**DATA SUPPLIED:**
-- pv_equiv track=rewrite | github.com/i079024/agentapi1 | services/reporting_service.py | _determine_generation_method
-- ===== SOURCE A (Python) =====
-- from typing import Dict, List, Any
--
-- def _determine_generation_method(tests: List[Dict[str, Any]]) -> str:
--     """Determine how tests were generated"""
--     if not tests:
--         return "none"
--
--     methods = set(test.get("generated_by", "unknown") for test in tests)
--     if "llm" in methods:
--         return "llm_assisted"
--     elif "fallback" in methods:
--         return "pattern_based"
--     else:
--         return "unknown"
-- ===== SOURCE B (Python) =====
-- from typing import Dict, List, Any
--
-- _RANK_TO_METHOD = ("unknown", "pattern_based", "llm_assisted")
--
-- def _rank(method: str) -> int:
--     if method == "llm":
--         return 2
--     if method == "fallback":
--         return 1
--     return 0
--
-- def _determine_generation_method(tests: List[Dict[str, Any]]) -> str:
--     """Determine how tests were generated (single pass, max priority accumulator)"""
--     if not tests:
--         return "none"
--     best = 0
--     for test in tests:
--         r = _rank(test.get("generated_by", "unknown"))
--         if r > best:
--             best = r
--     return _RANK_TO_METHOD[best]
-- ===== Notes on version B (the rewrite author's own statement) =====
-- stated objective: alternative
-- what changed: B replaces building a set of methods and querying it twice by a single pass that folds a numeric priority (llm=2, fallback=1, other=0) to its maximum and indexes the answer from a rank table.
import Mathlib
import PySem

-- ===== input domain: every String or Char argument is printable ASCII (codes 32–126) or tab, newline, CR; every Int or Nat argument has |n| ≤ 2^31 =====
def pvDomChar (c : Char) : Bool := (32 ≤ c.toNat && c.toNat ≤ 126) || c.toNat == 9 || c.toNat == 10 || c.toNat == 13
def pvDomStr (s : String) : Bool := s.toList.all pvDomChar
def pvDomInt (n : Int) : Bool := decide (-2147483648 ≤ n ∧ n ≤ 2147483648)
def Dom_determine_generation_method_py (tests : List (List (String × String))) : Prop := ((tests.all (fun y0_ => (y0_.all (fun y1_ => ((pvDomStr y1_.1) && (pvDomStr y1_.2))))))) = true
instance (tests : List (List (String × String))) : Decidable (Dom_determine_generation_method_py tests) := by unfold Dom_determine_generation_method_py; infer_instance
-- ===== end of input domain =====

-- B replaces set-build-then-query by one pass folding a numeric priority to its maximum (objective: alternative).

-- ===== PORT A =====
def determine_generation_method_py (tests : List (List (String × String))) : String :=
  if tests = [] then "none"
  else
    let methods : PySem.Set String :=
      PySem.Set.ofList (tests.map (fun test => PySem.Dict.getD ⟨test⟩ "generated_by" "unknown"))
    if PySem.Set.contains methods "llm" then "llm_assisted"
    else if PySem.Set.contains methods "fallback" then "pattern_based"
    else "unknown"

-- ===== PORT B =====
-- rank of a generation method: llm=2, fallback=1, anything else 0
def pvRank (method : String) : Nat :=
  if method == "llm" then 2
  else if method == "fallback" then 1
  else 0

-- _RANK_TO_METHOD[best]; best ∈ {0,1,2} always, so the index branch is exact
def pvRankToMethod (best : Nat) : String :=
  if best = 0 then "unknown"
  else if best = 1 then "pattern_based"
  else "llm_assisted"

def determine_generation_method_py_alt (tests : List (List (String × String))) : String :=
  if tests = [] then "none"
  else
    let best := tests.foldl
      (fun best test =>
        let r := pvRank (PySem.Dict.getD ⟨test⟩ "generated_by" "unknown")
        if r > best then r else best) 0
    pvRankToMethod best

-- ===== PRECONDITION & SPEC =====
def Spec_determine_generation_method_py (tests : List (List (String × String))) (out : String) : Prop := out = determine_generation_method_py_alt tests
instance (tests : List (List (String × String))) (out : String) : Decidable (Spec_determine_generation_method_py tests out) := by unfold Spec_determine_generation_method_py; infer_instance

-- ===== CLAIM (what is proved, stated in full; the proofs are below) =====
def Claim_equal_determine_generation_method_py : Prop := ∀ (tests : List (List (String × String))), Dom_determine_generation_method_py tests → Spec_determine_generation_method_py tests (determine_generation_method_py tests)

-- ===== LEMMAS AND PROOFS =====

-- membership in the set of mapped values equals an any-scan over the list
theorem pv_contains_ofList_map_eq_any {α β : Type} [DecidableEq β] (l : List α) (f : α → β) (x : β) :
    PySem.Set.contains (PySem.Set.ofList (l.map f)) x = l.any (fun a => f a == x) := by
  simp only [PySem.Set.contains]
  cases hb : l.any (fun a => f a == x)
  · simp only [List.any_eq_false] at hb
    simp only [List.contains_eq_mem, decide_eq_false_iff_not, PySem.Set.mem_ofList, List.mem_map,
      not_exists, not_and]
    intro a ha h
    exact absurd (hb a ha) (by simp [h])
  · simp only [List.any_eq_true] at hb
    obtain ⟨a, ha, hfa⟩ := hb
    simp only [List.contains_eq_mem, decide_eq_true_eq, PySem.Set.mem_ofList, List.mem_map]
    exact ⟨a, ha, beq_iff_eq.mp hfa⟩

-- the fold's result is max of the accumulator and the classified maximum rank of the list
theorem pv_fold_rank (l : List (List (String × String))) (acc : Nat) :
    l.foldl (fun best test =>
        let r := pvRank (PySem.Dict.getD ⟨test⟩ "generated_by" "unknown")
        if r > best then r else best) acc
    = max acc
        (if l.any (fun t => PySem.Dict.getD ⟨t⟩ "generated_by" "unknown" == "llm") then 2
         else if l.any (fun t => PySem.Dict.getD ⟨t⟩ "generated_by" "unknown" == "fallback") then 1
         else 0) := by
  induction l generalizing acc with
  | nil => simp
  | cons h t ih =>
    simp only [List.foldl_cons, List.any_cons]
    rw [ih]
    by_cases h1 : PySem.Dict.getD ⟨h⟩ "generated_by" "unknown" = "llm" <;>
      by_cases h2 : PySem.Dict.getD ⟨h⟩ "generated_by" "unknown" = "fallback" <;>
        simp [h1, h2, pvRank] <;> split_ifs <;> omega

-- ===== VERDICT (by name: the statement is the Claim_ definition above) =====
theorem determine_generation_method_py_spec : Claim_equal_determine_generation_method_py := by
  intro tests _
  unfold Spec_determine_generation_method_py determine_generation_method_py determine_generation_method_py_alt
  by_cases h : tests = []
  · simp [h]
  · simp only [h, if_false]
    rw [pv_contains_ofList_map_eq_any, pv_contains_ofList_map_eq_any, pv_fold_rank]
    by_cases h1 : tests.any (fun t => PySem.Dict.getD ⟨t⟩ "generated_by" "unknown" == "llm") <;>
      by_cases h2 : tests.any (fun t => PySem.Dict.getD ⟨t⟩ "generated_by" "unknown" == "fallback") <;>
        simp [h1, h2, pvRankToMethod]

**YOUR INSTRUCTIONS:**
What is needed is a verbatim copy of every line in the records above from the one containing "were generated (single" down to the one containing "def pvDomChar (c", both included, and nothing more.

**OUTPUT FOR THIS EXERCISE:**
--     """Determine how tests were generated (single pass, max priority accumulator)"""
--     if not tests:
--         return "none"
--     best = 0
--     for test in tests:
--         r = _rank(test.get("generated_by", "unknown"))
--         if r > best:
--             best = r
--     return _RANK_TO_METHOD[best]
-- ===== Notes on version B (the rewrite author's own statement) =====
-- stated objective: alternative
-- what changed: B replaces building a set of methods and querying it twice by a single pass that folds a numeric priority (llm=2, fallback=1, other=0) to its maximum and indexes the answer from a rank table.
import Mathlib
import PySem

-- ===== input domain: every String or Char argument is printable ASCII (codes 32–126) or tab, newline, CR; every Int or Nat argument has |n| ≤ 2^31 =====
def pvDomChar (c : Char) : Bool := (32 ≤ c.toNat && c.toNat ≤ 126) || c.toNat == 9 || c.toNat == 10 || c.toNat == 13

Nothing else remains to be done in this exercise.